**Task directions**:
Give back exactly the lines of the material below that start at the line containing "have hi : chars.length ≤ i := by omega" and end at the line containing "List.drop_eq_getElem_cons hi", and no others.

**Provided data**:
-- pv_equiv track=rewrite | github.com/yxh139270/model-explorer | src/server/package/src/model_explorer/custom_dialect_parser.py | _find_top_level_token
-- ===== SOURCE A (Python) =====
-- def _find_top_level_token(text: str, token: str) -> int:
--   stack: list[str] = []
--   delimiters = {'(': ')', '[': ']', '{': '}', '<': '>'}
--   index = 0
--   while index < len(text):
--     ch = text[index]
--     if not stack and text.startswith(token, index):
--       return index
--     if ch in delimiters:
--       stack.append(delimiters[ch])
--     elif stack and ch == stack[-1]:
--       stack.pop()
--     index += 1
--   return -1
-- ===== SOURCE B (Python) =====
-- def _find_top_level_token(text: str, token: str) -> int:
--   top_level: list[bool] = []
--   stack: list[str] = []
--   delimiters = {'(': ')', '[': ']', '{': '}', '<': '>'}
--   for ch in text:
--     top_level.append(not stack)
--     if ch in delimiters:
--       stack.append(delimiters[ch])
--     elif stack and ch == stack[-1]:
--       stack.pop()
--   pos = text.find(token)
--   while pos != -1:
--     if pos < len(top_level) and top_level[pos]:
--       return pos
--     pos = text.find(token, pos + 1)
--   return -1
-- ===== Notes on version B (the rewrite author's own statement) =====
-- stated objective: faster
-- what changed: Instead of testing startswith at every index while walking with the bracket stack, B builds a boolean top-level mask in one pass over the text and then iterates only over the str.find candidate occurrences of the token, returning the first candidate whose position is top-level.
import Mathlib
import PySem

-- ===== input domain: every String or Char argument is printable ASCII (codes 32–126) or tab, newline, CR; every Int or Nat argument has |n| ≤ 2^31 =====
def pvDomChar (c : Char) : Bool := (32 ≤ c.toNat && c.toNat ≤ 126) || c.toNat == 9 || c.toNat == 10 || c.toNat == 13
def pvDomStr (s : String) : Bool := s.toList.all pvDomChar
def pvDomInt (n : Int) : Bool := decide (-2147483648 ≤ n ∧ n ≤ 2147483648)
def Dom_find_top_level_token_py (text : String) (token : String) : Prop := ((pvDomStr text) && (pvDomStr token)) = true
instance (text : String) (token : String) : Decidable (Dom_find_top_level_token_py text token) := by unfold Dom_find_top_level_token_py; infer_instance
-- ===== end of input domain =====

-- B replaces A's single walk (startswith test at each index while maintaining the bracket stack)
-- by first building a top-level mask in one pass, then scanning only the str.find candidate
-- occurrences of the token; objective: alternative decomposition, same exact result.

-- ===== PORT A =====
-- the dict {'(' : ')', '[' : ']', '{' : '}', '<' : '>'} as a lookup (membership + value)
def pvDelim (ch : Char) : Option Char :=
  if ch = '(' then some ')'
  else if ch = '[' then some ']'
  else if ch = '{' then some '}'
  else if ch = '<' then some '>'
  else none

-- A's while-loop; the Python list 'stack' is kept top-at-head (append = cons, stack[-1] = head)
def pvALoop (token : List Char) : List Char → List Char → Nat → Int
  | [], _, _ => -1
  | ch :: rest, stack, index =>
    if stack.isEmpty && PySem.Chars.startswith (ch :: rest) token then (index : Int)
    else
      match pvDelim ch with
      | some c => pvALoop token rest (c :: stack) (index + 1)
      | none =>
        match stack with
        | top :: s' => if ch = top then pvALoop token rest s' (index + 1)
                       else pvALoop token rest (top :: s') (index + 1)
        | [] => pvALoop token rest [] (index + 1)

def find_top_level_token_py (text : String) (token : String) : Int :=
  pvALoop token.toList text.toList [] 0

-- ===== PORT B =====
-- one bracket-stack transition (same rules as A's loop body, factored out)
def pvStep (stack : List Char) (ch : Char) : List Char :=
  match pvDelim ch with
  | some c => c :: stack
  | none =>
    match stack with
    | top :: s' => if ch = top then s' else top :: s'
    | [] => []

-- Source B's first for-loop: top_level[i] = (stack empty immediately before index i)
def pvMask : List Char → List Char → List Bool
  | _, [] => []
  | stack, ch :: rest => stack.isEmpty :: pvMask (pvStep stack ch) rest

-- Source B's while-loop over text.find(token, start) candidates (fuel bounds the ≤ len+1 iterations)
def pvBLoop (text token : List Char) (mask : List Bool) : Nat → Nat → Int
  | 0, _ => -1
  | fuel + 1, start =>
    let pos := PySem.Chars.findFrom text token (start : Int)
    if pos = -1 then -1
    else if pos.toNat < mask.length && mask.getD pos.toNat false then pos
    else pvBLoop text token mask fuel (pos.toNat + 1)

def find_top_level_token_py_alt (text : String) (token : String) : Int :=
  let chars := text.toList
  pvBLoop chars token.toList (pvMask [] chars) (chars.length + 2) 0

-- ===== PRECONDITION & SPEC =====
def Spec_find_top_level_token_py (text : String) (token : String) (out : Int) : Prop := out = find_top_level_token_py_alt text token
instance (text : String) (token : String) (out : Int) : Decidable (Spec_find_top_level_token_py text token out) := by unfold Spec_find_top_level_token_py; infer_instance

-- ===== CLAIM (what is proved, stated in full; the proofs are below) =====
def Claim_equal_find_top_level_token_py : Prop := ∀ (text : String) (token : String), Dom_find_top_level_token_py text token → Spec_find_top_level_token_py text token (find_top_level_token_py text token)

-- ===== LEMMAS AND PROOFS =====

-- reference: 'index i is a hit' — stack empty before i and token starts at i
def pvHit (chars token : List Char) (i : Nat) : Bool :=
  decide (List.foldl pvStep [] (chars.take i) = []) && PySem.Chars.startswith (chars.drop i) token

lemma pvHit_iff (chars token : List Char) (i : Nat) :
    pvHit chars token i = true ↔
      (List.foldl pvStep [] (chars.take i) = [] ∧ token <+: chars.drop i) := by
  simp [pvHit, PySem.Chars.startswith_iff]

-- reference scan: first hit at index ≥ i, else -1
def pvRef (chars token : List Char) (i : Nat) : Int :=
  if i < chars.length then
    if pvHit chars token i then (i : Int) else pvRef chars token (i + 1)
  else -1
termination_by chars.length - i

lemma pvALoop_cons (token : List Char) (ch : Char) (rest stack : List Char) (index : Nat) :
    pvALoop token (ch :: rest) stack index =
      if stack.isEmpty && PySem.Chars.startswith (ch :: rest) token then (index : Int)
      else pvALoop token rest (pvStep stack ch) (index + 1) := by
  cases stack <;> rcases h : pvDelim ch with _ | c <;>
    (simp [pvALoop, pvStep, h]; try (split_ifs <;> rfl))

lemma pvALoop_eq_pvRef (chars token : List Char) :
    ∀ (n i : Nat), chars.length - i ≤ n →
      pvALoop token (chars.drop i) (List.foldl pvStep [] (chars.take i)) i = pvRef chars token i := by
  intro n
  induction n with
  | zero =>
    intro i h
    have hi : chars.length ≤ i := by omega
    rw [List.drop_eq_nil_of_le hi]
    rw [pvRef]
    simp [pvALoop, Nat.not_lt.mpr hi]
  | succ n ih =>
    intro i h
    by_cases hi : i < chars.length
    · have hdrop : chars.drop i = chars[i] :: chars.drop (i + 1) :=
        List.drop_eq_getElem_cons hi
      have htake : chars.take (i + 1) = chars.take i ++ [chars[i]] :=
        (List.take_succ_eq_append_getElem hi)
      rw [hdrop, pvALoop_cons, pvRef, if_pos hi]
      by_cases hh : pvHit chars token i = true
      · rw [if_pos hh]
        obtain ⟨h1, h2⟩ := (pvHit_iff chars token i).mp hh
        rw [if_pos]
        simp only [Bool.and_eq_true, List.isEmpty_iff, PySem.Chars.startswith_iff]
        exact ⟨h1, by rwa [hdrop] at h2⟩
      · rw [if_neg hh, if_neg]
        · have : List.foldl pvStep [] (chars.take (i + 1)) =
              pvStep (List.foldl pvStep [] (chars.take i)) chars[i] := by
            rw [htake, List.foldl_append]; rfl
          rw [← this]
          exact ih (i + 1) (by omega)
        · simp only [Bool.and_eq_true, List.isEmpty_iff, PySem.Chars.startswith_iff]
          rintro ⟨h1, h2⟩
          exact hh ((pvHit_iff chars token i).mpr ⟨h1, by rw [hdrop]; exact h2⟩)
    · rw [List.drop_eq_nil_of_le (by omega)]
      rw [pvRef]
      simp [pvALoop, hi]

lemma pvMask_length (stack chars : List Char) : (pvMask stack chars).length = chars.length := by
  induction chars generalizing stack with
  | nil => simp [pvMask]
  | cons c cs ih => simp [pvMask, ih]

lemma pvMask_getD (chars : List Char) :
    ∀ (stack : List Char) (i : Nat), i < chars.length →
      (pvMask stack chars).getD i false = (List.foldl pvStep stack (chars.take i)).isEmpty := by
  induction chars with
  | nil => intro _ i h; simp at h
  | cons c cs ih =>
    intro stack i h
    cases i with
    | zero => simp [pvMask]
    | succ j =>
      simp only [pvMask, List.getD_cons_succ, List.take_succ_cons, List.foldl_cons]
      exact ih (pvStep stack c) j (by simpa using h)

-- a prefix of a later suffix is an infix of an earlier suffix
lemma prefix_drop_infix (token chars : List Char) {a j : Nat} (haj : a ≤ j)
    (h : token <+: chars.drop j) : token <:+: chars.drop a := by
  obtain ⟨t, ht⟩ := h
  refine ⟨(chars.drop a).take (j - a), t, ?_⟩
  have hdd : (chars.drop a).drop (j - a) = chars.drop j := by
    rw [List.drop_drop]; congr 1; omega
  rw [List.append_assoc, ht, ← hdd, List.take_append_drop]

lemma pvRef_no_hit (chars token : List Char) :
    ∀ (i : Nat), (∀ j, i ≤ j → ¬ token <+: chars.drop j) → pvRef chars token i = -1 := by
  intro i
  induction hn : chars.length - i using Nat.strong_induction_on generalizing i with
  | _ n ih =>
    intro hno
    rw [pvRef]
    by_cases hi : i < chars.length
    · rw [if_pos hi, if_neg]
      · exact ih (chars.length - (i+1)) (by omega) (i+1) rfl
          (fun j hj => hno j (by omega))
      · intro hcon
        exact hno i le_rfl ((pvHit_iff chars token i).mp hcon).2
    · rw [if_neg hi]

lemma pvRef_skip (chars token : List Char) :
    ∀ (n a b : Nat), b - a ≤ n → a ≤ b → b ≤ chars.length →
      (∀ j, a ≤ j → j < b → ¬ token <+: chars.drop j) → pvRef chars token a = pvRef chars token b := by
  intro n
  induction n with
  | zero =>
    intro a b h hab _ _
    have : a = b := by omega
    rw [this]
  | succ m ihm =>
    intro a b h hab hb hno
    rcases Nat.eq_or_lt_of_le hab with heq | hlt
    · rw [heq]
    · have h1 : pvRef chars token a = pvRef chars token (a + 1) := by
        rw [pvRef, if_pos (by omega), if_neg]
        intro hcon
        exact hno a le_rfl hlt ((pvHit_iff chars token a).mp hcon).2
      rw [h1]
      exact ihm (a + 1) b (by omega) (by omega) hb (fun j hj hj' => hno j (by omega) hj')

lemma findFrom_past (s sub : List Char) (k : Nat) (h : s.length < k) :
    PySem.Chars.findFrom s sub (k : Int) = -1 := by
  simp only [PySem.Chars.findFrom]
  split_ifs <;> omega

lemma pvBLoop_eq_pvRef (chars token : List Char) :
    ∀ (fuel start : Nat), chars.length + 2 ≤ fuel + start → start ≤ chars.length + 1 →
      pvBLoop chars token (pvMask [] chars) fuel start = pvRef chars token start := by
  intro fuel
  induction fuel with
  | zero => intro start h1 h2; omega
  | succ f ih =>
    intro start h1 h2
    rw [pvBLoop]
    rcases Nat.lt_or_ge chars.length start with hpast | hle
    · rw [findFrom_past chars token start hpast]
      rw [if_pos rfl, pvRef, if_neg (by omega)]
    · by_cases hneg : PySem.Chars.findFrom chars token (start : Int) = -1
      · rw [if_pos hneg]
        have hnof : ¬ token <:+: chars.drop start :=
          (PySem.Chars.findFrom_natCast_eq_neg_one_iff chars token start hle).mp hneg
        refine (pvRef_no_hit chars token start ?_).symm
        intro j hj hpre
        exact hnof (prefix_drop_infix token chars hj hpre)
      · rw [if_neg hneg]
        obtain ⟨hge, hpre, hmin⟩ :=
          PySem.Chars.findFrom_natCast_spec chars token start hle hneg
        have hpos0 : (0:Int) ≤ PySem.Chars.findFrom chars token (start : Int) :=
          le_trans (by exact_mod_cast Nat.zero_le start) hge
        obtain ⟨p, hp⟩ : ∃ p : Nat, PySem.Chars.findFrom chars token (start : Int) = (p : Int) :=
          ⟨(PySem.Chars.findFrom chars token (start : Int)).toNat,
            (Int.toNat_of_nonneg hpos0).symm⟩
        rw [hp] at hge hpre hmin ⊢
        simp only [Int.toNat_natCast] at hpre hmin ⊢
        have hgeN : start ≤ p := by exact_mod_cast hge
        have hposlen : p ≤ chars.length := by
          by_contra hgt
          replace hgt := Nat.lt_of_not_le hgt
          have hdrop : chars.drop p = [] := List.drop_eq_nil_of_le (by omega)
          have htok : token = [] := by
            have h' := hpre; rw [hdrop] at h'; exact List.prefix_nil.mp h'
          exact hmin start le_rfl (by omega) (htok ▸ List.nil_prefix)
        have hskip : pvRef chars token start = pvRef chars token p :=
          pvRef_skip chars token (p - start) start p (by omega) hgeN hposlen
            (fun j hj hj' => hmin j hj hj')
        by_cases hmask : p < (pvMask [] chars).length ∧ (pvMask [] chars).getD p false = true
        · obtain ⟨hm1, hm2⟩ := hmask
          rw [if_pos (by rw [List.getD_eq_getElem _ _ hm1] at hm2; simp [hm1, hm2])]
          have hlt : p < chars.length := by rwa [pvMask_length] at hm1
          have hemp : List.foldl pvStep [] (chars.take p) = [] := by
            have hg := pvMask_getD chars [] p hlt
            rw [hm2] at hg
            exact List.isEmpty_iff.mp hg.symm
          rw [hskip, pvRef, if_pos hlt, if_pos ((pvHit_iff chars token p).mpr ⟨hemp, hpre⟩)]
        · rw [if_neg (by
            intro hc
            simp only [Bool.and_eq_true, decide_eq_true_eq] at hc
            exact hmask ⟨hc.1, hc.2⟩)]
          have hnext : pvRef chars token p = pvRef chars token (p + 1) := by
            rcases Nat.lt_or_ge p chars.length with hlt | hge2
            · rw [pvRef, if_pos hlt, if_neg]
              intro hcon
              have hemp := ((pvHit_iff chars token p).mp hcon).1
              apply hmask
              refine ⟨by rwa [pvMask_length], ?_⟩
              rw [pvMask_getD chars [] p hlt, hemp]
              rfl
            · rw [pvRef, if_neg (by omega), pvRef, if_neg (by omega)]
          rw [hskip, hnext]
          exact ih (p + 1) (by omega) (by omega)

-- ===== VERDICT (by name: the statement is the Claim_ definition above) =====
theorem find_top_level_token_py_spec : Claim_equal_find_top_level_token_py := by
  intro text token _
  unfold Spec_find_top_level_token_py find_top_level_token_py find_top_level_token_py_alt
  have hA := pvALoop_eq_pvRef text.toList token.toList text.toList.length 0 (by omega)
  have hB := pvBLoop_eq_pvRef text.toList token.toList (text.toList.length + 2) 0
    (by omega) (by omega)
  simp only [List.take_zero, List.drop_zero, List.foldl_nil] at hA
  rw [hA, hB]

**Response to this task**:
    have hi : chars.length ≤ i := by omega
    rw [List.drop_eq_nil_of_le hi]
    rw [pvRef]
    simp [pvALoop, Nat.not_lt.mpr hi]
  | succ n ih =>
    intro i h
    by_cases hi : i < chars.length
    · have hdrop : chars.drop i = chars[i] :: chars.drop (i + 1) :=
        List.drop_eq_getElem_cons hi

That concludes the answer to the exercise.